Title. Synaptosomal MicroRNAs, Synaptic Damage and Cognitive Decline in Alzheimer's Disease
Project summary/abstract
The purpose of our study is to determine the role of synaptosomal microRNAs (miRNAs) in Alzheimer's
disease (AD) progression and pathogenesis. Synapses are the most important compartments of neuron that
deliver signals to adjacent neuron and maintain healthy synaptic functions of the brain. Synapse territories are
composed of synaptic vesicles, synaptic proteins, mitochondria, neurotransmitters receptors, postsynaptic
density protein and localized small RNAs and miRNAs. Recently, several studies identified the miRNAs
enrichments at synapse, synaptic vesicles and synaptosomes. However, the role of synapse-associated
miRNAs in AD progression is completely unexplored.
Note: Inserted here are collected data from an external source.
-- pvRepl "probability" over the scan of the first four rules = scan with the pattern rule
lemma pv_step5 : ∀ s, pvRepl "probability".toList "chance".toList (pvSC pvR4 s) = pvSC pvR6 s := by
  intro s
  induction hn : s.length using Nat.strong_induction_on generalizing s with
  | _ n ih =>
  cases hf : pvFindRule pvR4 s with
  | some p =>
    obtain ⟨hmem, hpre⟩ := pv_find_mem_pred hf
    have hsne : s ≠ [] := by
      intro hEq
      subst hEq
      exact (by decide : ∀ q ∈ pvR4, q.1.toList ≠ []) p hmem (List.prefix_nil.mp hpre)
    by_cases hcorr : p = ("correlation", "relationship")
    · subst hcorr
      obtain ⟨t, rfl⟩ := hpre
      by_cases hrob : ("robability" : String).toList <+: t
      · obtain ⟨v, rfl⟩ := hrob
        rw [pvSC_match pvR4 (by decide) hf hsne]
        show pvRepl _ _ (_ ++ pvSC pvR4 (List.drop _ _)) = _
        rw [List.drop_left]
        rw [pvSC_append pvR4 (by decide) ("robability" : String).toList v (by decide)]
        rw [← List.append_assoc,
          show ("relationship" : String).toList ++ ("robability" : String).toList =
            ("relationshi" : String).toList ++ ("probability" : String).toList by decide,
          List.append_assoc]
        rw [pvRepl_append _ _ ("relationshi" : String).toList _ (by
          intro a₂ ha₂ hane hk
          rcases pv_prefix_append_cases hk with h1 | h1
          · exact (by decide : ∀ a₂ ∈ ("relationshi" : String).toList.tails, a₂ ≠ [] →
                ¬ ("probability" : String).toList <+: a₂) a₂ ha₂ hane h1
          · exact (by decide : ∀ a₂ ∈ ("relationshi" : String).toList.tails, a₂ ≠ [] →
                ¬ a₂ <+: ("probability" : String).toList) a₂ ha₂ hane h1)]
        rw [pvRepl_head _ _ _ (by decide)]
        have hsplit : ("correlation" : String).toList ++ (("robability" : String).toList ++ v) =
            ("correlationrobability" : String).toList ++ v := by
          rw [← List.append_assoc]
          congr 1
        have hfind6 : pvFindRule pvR6
            (("correlation" : String).toList ++ (("robability" : String).toList ++ v)) =
            some ("correlationrobability", "relationshichance") := by
          rw [hsplit]
          have h1 : ("algorithm" : String).toList.isPrefixOf
              (("correlationrobability" : String).toList ++ v) = false :=
            pv_isPrefixOf_false (pv_not_prefix_append (by decide) (by decide) v)
          have h2 : ("optimize" : String).toList.isPrefixOf
              (("correlationrobability" : String).toList ++ v) = false :=
            pv_isPrefixOf_false (pv_not_prefix_append (by decide) (by decide) v)
          have h3 : ("parameter" : String).toList.isPrefixOf
              (("correlationrobability" : String).toList ++ v) = false :=
            pv_isPrefixOf_false (pv_not_prefix_append (by decide) (by decide) v)
          have h4 : ("correlationrobability" : String).toList.isPrefixOf
              (("correlationrobability" : String).toList ++ v) = true :=
            pv_isPrefixOf_true (List.prefix_append _ _)
          simp only [pvFindRule, pvR6, pvR3, List.cons_append, List.nil_append,
            List.find?_cons, h1, h2, h3, h4, cond_false, cond_true]
        rw [pvSC_match pvR6 (by decide) hfind6 hsne]
        show _ = _ ++ pvSC pvR6 (List.drop _ _)
        rw [hsplit, List.drop_left]
        rw [ih v.length (by
          subst hn
          simp only [List.length_append, pv_len_corr, pv_len_rob]
          omega) v rfl]
        rw [← List.append_assoc]
        congr 1
      · rw [pvSC_match pvR4 (by decide) hf hsne]
        show pvRepl _ _ (_ ++ pvSC pvR4 (List.drop _ _)) = _
        rw [List.drop_left]
        rw [pvRepl_append _ _ ("relationship" : String).toList _ (by
          intro a₂ ha₂ hane hk
          rcases pv_prefix_append_cases hk with h1 | h1
          · exact (by decide : ∀ a₂ ∈ ("relationship" : String).toList.tails, a₂ ≠ [] →
                ¬ ("probability" : String).toList <+: a₂) a₂ ha₂ hane h1
          · have ha2 : a₂ = ['p'] :=
              (by decide : ∀ a₂ ∈ ("relationship" : String).toList.tails, a₂ ≠ [] →
                a₂ <+: ("probability" : String).toList → a₂ = ['p']) a₂ ha₂ hane h1
            subst ha2
            have hd : ("probability" : String).toList.drop 1 <+: pvSC pvR4 t := by
              have hsplit : (['p'] : List Char) ++ ("probability" : String).toList.drop 1 =
                  ("probability" : String).toList := by decide
              rw [← hsplit] at hk
              exact (List.prefix_append_right_inj ['p']).mp hk
            have := pvSC_prefix_lift pvR4 (by decide) ("probability" : String).toList
              (by decide) t _ (by decide) (by decide) (by decide) hd
            exact hrob (by simpa using this))]
        have hfind6 : pvFindRule pvR6 (("correlation" : String).toList ++ t) =
            some ("correlation", "relationship") := by
          have h1 : ("algorithm" : String).toList.isPrefixOf
              (("correlation" : String).toList ++ t) = false :=
            pv_isPrefixOf_false (pv_not_prefix_append (by decide) (by decide) t)
          have h2 : ("optimize" : String).toList.isPrefixOf
              (("correlation" : String).toList ++ t) = false :=
            pv_isPrefixOf_false (pv_not_prefix_append (by decide) (by decide) t)
          have h3 : ("parameter" : String).toList.isPrefixOf
              (("correlation" : String).toList ++ t) = false :=
            pv_isPrefixOf_false (pv_not_prefix_append (by decide) (by decide) t)
          have h4 : ("correlationrobability" : String).toList.isPrefixOf
              (("correlation" : String).toList ++ t) = false := by
            apply pv_isPrefixOf_false
            intro hp
            apply hrob
            have hsplit2 : ("correlationrobability" : String).toList =
                ("correlation" : String).toList ++ ("robability" : String).toList := by decide
            rw [hsplit2] at hp
            exact (List.prefix_append_right_inj _).mp hp
          have h5 : ("correlation" : String).toList.isPrefixOf
              (("correlation" : String).toList ++ t) = true :=
            pv_isPrefixOf_true (List.prefix_append _ _)
          simp only [pvFindRule, pvR6, pvR3, List.cons_append, List.nil_append,
            List.find?_cons, h1, h2, h3, h4, h5, cond_false, cond_true]
        rw [pvSC_match pvR6 (by decide) hfind6 hsne]
        show _ = _ ++ pvSC pvR6 (List.drop _ _)
        rw [List.drop_left]
        congr 1
        exact ih t.length (by
          subst hn
          simp only [List.length_append, pv_len_corr]
          omega) t rfl
    · have hmem3 : p ∈ pvR3 := by
        rw [pvR4] at hmem
        rcases List.mem_append.mp hmem with h | h
        · exact h
        · exact absurd (by simpa using h) hcorr
      obtain ⟨t, rfl⟩ := hpre
      have hfind3 : pvFindRule pvR3 (p.1.toList ++ t) = some p := by
        have := hf
        rw [pvFindRule, pvR4, List.find?_append] at this
        cases h3 : List.find? (fun q => q.1.toList.isPrefixOf (p.1.toList ++ t)) pvR3 with
        | some q =>
          rw [pvFindRule, h3]
          rw [h3] at this
          simpa using this
        | none =>
          rw [h3] at this
          simp only [Option.none_or] at this
          have hq := List.mem_of_find?_eq_some this
          simp only [List.mem_singleton] at hq
          exact absurd hq hcorr
      have hfind6 : pvFindRule pvR6 (p.1.toList ++ t) = some p := by
        rw [pvFindRule, pvR6, List.find?_append]
        rw [pvFindRule] at hfind3
        rw [hfind3]
        rfl
      rw [pvSC_match pvR4 (by decide) hf hsne, pvSC_match pvR6 (by decide) hfind6 hsne]
      rw [List.drop_left]
      rw [pvRepl_append _ _ p.2.toList _ (by
        intro a₂ ha₂ hane hk
        rcases pv_prefix_append_cases hk with h1 | h1
        · exact (by decide : ∀ q ∈ pvR3, ∀ a₂ ∈ q.2.toList.tails, a₂ ≠ [] →
              ¬ ("probability" : String).toList <+: a₂) p hmem3 a₂ ha₂ hane h1
        · exact (by decide : ∀ q ∈ pvR3, ∀ a₂ ∈ q.2.toList.tails, a₂ ≠ [] →
              ¬ a₂ <+: ("probability" : String).toList) p hmem3 a₂ ha₂ hane h1)]
      congr 1
      have hkpos : 0 < p.1.toList.length :=
        List.length_pos_iff.mpr ((by decide : ∀ q ∈ pvR3, q.1.toList ≠ []) p hmem3)
      exact ih t.length (by subst hn; simp only [List.length_append]; omega) t rfl
  | none =>
    have hnone : ∀ q ∈ pvR4, ¬ (q.1.toList <+: s) := by
      intro q hq hp
      rw [pvFindRule, List.find?_eq_none] at hf
      exact hf q hq (pv_isPrefixOf_true hp)
    by_cases hprob : ("probability" : String).toList <+: s
    · obtain ⟨t, rfl⟩ := hprob
      rw [pvSC_append pvR4 (by decide) ("probability" : String).toList t (by decide)]
      rw [pvRepl_head _ _ _ (by decide)]
      have hfind6 : pvFindRule pvR6 (("probability" : String).toList ++ t) =
          some ("probability", "chance") := by
        have h1 : ("algorithm" : String).toList.isPrefixOf
            (("probability" : String).toList ++ t) = false :=
          pv_isPrefixOf_false (pv_not_prefix_append (by decide) (by decide) t)
        have h2 : ("optimize" : String).toList.isPrefixOf
            (("probability" : String).toList ++ t) = false :=
          pv_isPrefixOf_false (pv_not_prefix_append (by decide) (by decide) t)
        have h3 : ("parameter" : String).toList.isPrefixOf
            (("probability" : String).toList ++ t) = false :=
          pv_isPrefixOf_false (pv_not_prefix_append (by decide) (by decide) t)
        have h4 : ("correlationrobability" : String).toList.isPrefixOf
            (("probability" : String).toList ++ t) = false :=
          pv_isPrefixOf_false (pv_not_prefix_append (by decide) (by decide) t)
        have h5 : ("correlation" : String).toList.isPrefixOf
            (("probability" : String).toList ++ t) = false :=
          pv_isPrefixOf_false (pv_not_prefix_append (by decide) (by decide) t)
        have h6 : ("probability" : String).toList.isPrefixOf
            (("probability" : String).toList ++ t) = true :=
          pv_isPrefixOf_true (List.prefix_append _ _)
        simp only [pvFindRule, pvR6, pvR3, List.cons_append, List.nil_append,
          List.find?_cons, h1, h2, h3, h4, h5, h6, cond_false, cond_true]
      rw [pvSC_match pvR6 (by decide) hfind6 (by simp)]
      rw [List.drop_left]
      congr 1
      exact ih t.length (by
        subst hn
        simp only [List.length_append, pv_len_prob]
        omega) t rfl
    · cases s with
      | nil => simp [pvSC, pvScan, pvRepl]
      | cons c t =>
        have hfind6 : pvFindRule pvR6 (c :: t) = none := by
          rw [pvFindRule, List.find?_eq_none]
          intro q hq
          simp only [List.isPrefixOf_iff_prefix, Bool.not_eq_true, decide_eq_false_iff_not]
          rw [pvR6, pvR3] at hq
          simp only [List.mem_cons, List.mem_append, List.mem_singleton,
            List.not_mem_nil, or_false] at hq
          rcases hq with ((rfl | rfl | rfl) | rfl | rfl | rfl)
          · exact hnone _ (by decide)
          · exact hnone _ (by decide)
          · exact hnone _ (by decide)
          · intro hp
            apply hnone ("correlation", "relationship") (by decide)
            have hsplit2 : ("correlationrobability" : String).toList =
                ("correlation" : String).toList ++ ("robability" : String).toList := by decide
            rw [hsplit2] at hp
            exact (List.prefix_append _ _).trans hp
          · exact hnone _ (by decide)
          · exact hprob
        rw [pvSC_nomatch pvR4 hf, pvSC_nomatch pvR6 hfind6, pvRepl, dif_neg ?nopre]
        case nopre =>
          rintro ⟨-, hp⟩
          rw [List.isPrefixOf_iff_prefix] at hp
          have hk : ("probability" : String).toList = 'p' :: ("robability" : String).toList := by
            decide
          rw [hk, List.cons_prefix_cons] at hp
          obtain ⟨rfl, hw⟩ := hp
          have := pvSC_prefix_lift pvR4 (by decide) ("probability" : String).toList
            (by decide) t ("robability" : String).toList (by decide) (by decide) (by decide) hw
          exact hprob (by rw [hk]; exact List.cons_prefix_cons.mpr ⟨rfl, this⟩)
        simp only [List.cons.injEq, true_and]
        exact ih t.length (by simp [← hn]) t rfl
In the first part of our study, we will identify the
synaptosome-specific miRNAs that are deregulated in AD, and further, we will characterize their roles in AD
progression and pathogenesis. Synaptosomal fraction will be extracted from frontal cortex region of
postmortem brains from AD (n=15) and healthy controls (n=15). Total RNA will be extracted from
synaptosomal fraction and processed for miRNA and mRNA sequencing. The deregulated synaptosome-
specific miRNAs will be characterized in vitro using miRNA mimics and inhibitor(s) approaches and mutant
APP and p-tau cDNA constructs. Impact of synaptosomal miRNAs will be studied against Aß and p-tau
induced toxicities. In second part we will determine the role of synaptosomal miRNAs in Aß induced synaptic
and cognitive dysfunction in AD. The impact of synaptosomal miRNAs will be studied on healthy neurons and
AD neurons with Aß induced toxicities. We will focus on neuronal processing, neuronal growth and network
development and synaptic plasticity using APP primary neuronal cultures. Alteration of synaptosomal miRNAs
expression and synaptic proteins will be studied with disease progression in APP transgenic (TG) and APP
knockout (KO) mice. We will execute the synaptosome-specific miRNAs expression with various cognitive
behavioral and biochemical tests in 2-, 6-, 12- and 18-month-old APP TG and APP KO mice lines relative to
age-matched TG negative wild-type (WT) mice. And in third part we will study the role of synaptosomal
miRNAs in phosphorylated-tau (p-tau) induced synaptic and cognitive dysfunction in AD. The impact of
synaptosomal miRNAs will be studied on p-tau induced toxicity in neurons, healthy neurons processing,
neuronal growth and network development and synaptic plasticity using tau primary neuronal culture. Alteration
of synaptosomal miRNAs and synaptic proteins will be studied with disease progression in Tau TG and Tau
KO mice. We will execute the synaptosome-specific miRNAs expression with various cognitive behavioral and
biochemical tests in 2-, 6-, 12- and 18-month-old tau TG and KO mice relative to WT mice. Our study outcome
will provide the answers for - 1) presence of synaptosomal miRNAs at AD synapse, 2) synaptosome-
associated miRNAs linked with Aß and p-tau pathologies in AD, 3) Overall synapse function, synaptic activity,
assessment of therapeutic value of synaptosome-associated miRNAs in AD.